The two layers have radically different DNS and TLS requirements. Conflating them is one of the main reasons deployment is harder than it needs to be.

## Why customers struggle with DNS and certs

In a typical SaaS company, getting a domain name and a Let's Encrypt cert is a five-minute job. In a government department, it can be weeks of process. Common situations we see:

* The department doesn't own a public domain at all yet. Procurement is in progress.
* They own a domain but DNS is managed by a different team that takes weeks to add records.
* They have certificates from a sovereign or sectoral CA, but only as **per-FQDN** certificates — wildcards are forbidden by their security policy or their CA.
* They've procured certificates but don't know how to extract them from the system where they were originally installed (cPanel, IIS, another Nginx).
* They have certificates in formats they don't recognize (`.pfx`, separate `.crt` + `.ca-bundle` + `.key`, ZIP bundles from commercial CAs).
* For wildcards specifically: only **DNS-01** validation works, and the team operating their authoritative DNS doesn't know what an ACME TXT record is.

The OpenG2P automation is designed around these realities, not around an idealized DevOps environment.
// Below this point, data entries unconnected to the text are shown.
-- pv_equiv track=rewrite | github.com/ahaque2/News_Stance_Detection | approach_1.py | get_hedge_word_counts
-- ===== SOURCE A (Python) =====
-- def get_hedge_word_counts(sent_list, hedge_words):
--     hedge_word_counts = []
--     for sent in sent_list:
--         count = 0
--         for word in hedge_words:
--             if word in sent:
--                 count+=1
--         hedge_word_counts.append(count)
--     return hedge_word_counts
-- ===== SOURCE B (Python) =====
-- def get_hedge_word_counts(sent_list, hedge_words):
--     # Transposed traversal: one running counter per sentence, one pass per hedge word.
--     counts = [0] * len(sent_list)
--     for word in hedge_words:
--         counts = [c + 1 if word in sent else c for c, sent in zip(counts, sent_list)]
--     return counts
-- ===== Notes on version B (the rewrite author's own statement) =====
-- stated objective: alternative
-- what changed: Loop order is transposed: instead of counting hedge words sentence-by-sentence with an inner scan over the word list, B keeps a vector of per-sentence counters and updates all of them in one zip pass per hedge word.
import Mathlib
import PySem

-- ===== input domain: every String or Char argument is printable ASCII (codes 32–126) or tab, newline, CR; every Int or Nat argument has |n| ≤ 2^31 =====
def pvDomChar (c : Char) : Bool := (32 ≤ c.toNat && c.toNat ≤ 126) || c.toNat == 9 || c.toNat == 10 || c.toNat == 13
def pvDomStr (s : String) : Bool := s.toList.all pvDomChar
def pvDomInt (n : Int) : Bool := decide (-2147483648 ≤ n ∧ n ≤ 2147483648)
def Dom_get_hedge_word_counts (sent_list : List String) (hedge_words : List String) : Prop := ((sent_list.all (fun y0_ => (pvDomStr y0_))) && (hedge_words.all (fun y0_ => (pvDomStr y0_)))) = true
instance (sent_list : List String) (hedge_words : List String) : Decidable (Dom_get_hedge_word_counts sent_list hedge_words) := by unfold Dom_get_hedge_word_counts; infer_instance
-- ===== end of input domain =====

-- B transposes A's loops: it keeps one running counter per sentence and updates all of
-- them in a single zip pass per hedge word (alternative decomposition, same cost).


-- ===== PORT A =====
-- for sent in sent_list: count = 0; for word in hedge_words: if word in sent: count += 1; append
def get_hedge_word_counts (sent_list : List String) (hedge_words : List String) : List Int :=
  sent_list.foldl
    (fun hedge_word_counts sent =>
      hedge_word_counts ++
        [hedge_words.foldl (fun count word => if PySem.Str.isIn word sent then count + 1 else count) 0])
    []

-- ===== PORT B =====
-- counts = [0]*len(sent_list); for word: counts = [c+1 if word in sent else c for c,sent in zip(counts, sent_list)]
def get_hedge_word_counts_alt (sent_list : List String) (hedge_words : List String) : List Int :=
  hedge_words.foldl
    (fun counts word =>
      (counts.zip sent_list).map (fun p => if PySem.Str.isIn word p.2 then p.1 + 1 else p.1))
    (List.replicate sent_list.length 0)

-- ===== PRECONDITION & SPEC =====
def Spec_get_hedge_word_counts (sent_list : List String) (hedge_words : List String) (out : List Int) : Prop := out = get_hedge_word_counts_alt sent_list hedge_words
instance (sent_list : List String) (hedge_words : List String) (out : List Int) : Decidable (Spec_get_hedge_word_counts sent_list hedge_words out) := by unfold Spec_get_hedge_word_counts; infer_instance

-- ===== CLAIM (what is proved, stated in full; the proofs are below) =====
def Claim_equal_get_hedge_word_counts : Prop := ∀ (sent_list : List String) (hedge_words : List String), Dom_get_hedge_word_counts sent_list hedge_words → Spec_get_hedge_word_counts sent_list hedge_words (get_hedge_word_counts sent_list hedge_words)

-- ===== LEMMAS AND PROOFS =====

-- zipping the mapped zip back with the same right list fuses into one map over the zip
theorem pv_zip_map_zip {β γ δ : Type} (f : γ × β → δ) (g : γ × β → γ) :
    ∀ (sl : List β) (cs : List γ),
      (((cs.zip sl).map g).zip sl).map f = (cs.zip sl).map (fun p => f (g p, p.2)) := by
  intro sl
  induction sl with
  | nil => intro cs; simp
  | cons s sl ih =>
      intro cs
      cases cs with
      | nil => simp
      | cons c cs =>
          simp only [List.zip_cons_cons, List.map_cons]
          rw [ih cs]

-- the B fold computes, pointwise over zip, start value + number of matching hedge words
theorem pv_alt_fold (sl : List String) :
    ∀ (hw : List String) (cs : List Int), cs.length = sl.length →
      hw.foldl
        (fun counts word =>
          (counts.zip sl).map (fun p => if PySem.Str.isIn word p.2 then p.1 + 1 else p.1))
        cs
      = (cs.zip sl).map (fun p => p.1 + (hw.countP (fun w => PySem.Str.isIn w p.2) : Int)) := by
  intro hw
  induction hw with
  | nil =>
      intro cs h
      simp only [List.foldl_nil, List.countP_nil, Nat.cast_zero, add_zero]
      exact (List.map_fst_zip (le_of_eq h)).symm
  | cons w hw ih =>
      intro cs h
      rw [List.foldl_cons,
        ih _ (by rw [List.length_map, List.length_zip, h, Nat.min_self]),
        pv_zip_map_zip]
      apply List.map_congr_left
      intro p _
      rw [List.countP_cons]
      push_cast
      split_ifs <;> ring

-- replicate-zip unfolds to a map
theorem pv_zip_replicate {α : Type} (z : Int) :
    ∀ (sl : List α), ((List.replicate sl.length z).zip sl) = sl.map (fun s => (z, s))
  | [] => by simp
  | s :: sl => by simp [List.replicate_succ, pv_zip_replicate z sl]

-- ===== VERDICT (by name: the statement is the Claim_ definition above) =====
theorem get_hedge_word_counts_spec : Claim_equal_get_hedge_word_counts := by
  intro sl hw _
  unfold Spec_get_hedge_word_counts get_hedge_word_counts get_hedge_word_counts_alt
  rw [pv_alt_fold sl hw _ (List.length_replicate), pv_zip_replicate,
    PySem.List.foldl_append_singleton_eq_map, List.map_map, List.nil_append]
  apply List.map_congr_left
  intro s _
  rw [Function.comp_apply, PySem.List.foldl_if_add_one]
## Admin tools — internal DNS and self-signed certs

For Rancher, Keycloak admin, monitoring dashboards, and similar **operator tools**, we use a self-contained scheme that requires zero external dependencies:

* **Internal domain** — a single TLD reserved for private use, default `openg2p.internal`. ICANN reserved `.internal` in 2024 specifically for this purpose, so it's guaranteed never to clash with public DNS.
* **Local DNS server** (`dnsmasq`) on the reverse-proxy node, listening on the Wireguard interface. Resolves `*.openg2p.internal` to the reverse-proxy's private IP. Only Wireguard peers can reach it.
* **Local Certificate Authority** generated on the reverse-proxy node. A 10-year CA root, used to issue a wildcard `*.openg2p.internal` leaf certificate (2-year validity, renewable in place).
* **CA certificate distributed once to admin laptops**. After installing it in the OS trust store, browsers accept the self-signed certs without warnings.

{% hint style="success" %}
**The customer needs nothing for the admin layer.** No domain registration, no DNS records, no commercial certificates. Connect to Wireguard, install the CA, you're done.
{% endhint %}

This pattern works because admin tools are by definition internal. Exposing Rancher publicly is rarely needed and almost always a security mistake. Most government deployments specifically require admin access to be VPN-only.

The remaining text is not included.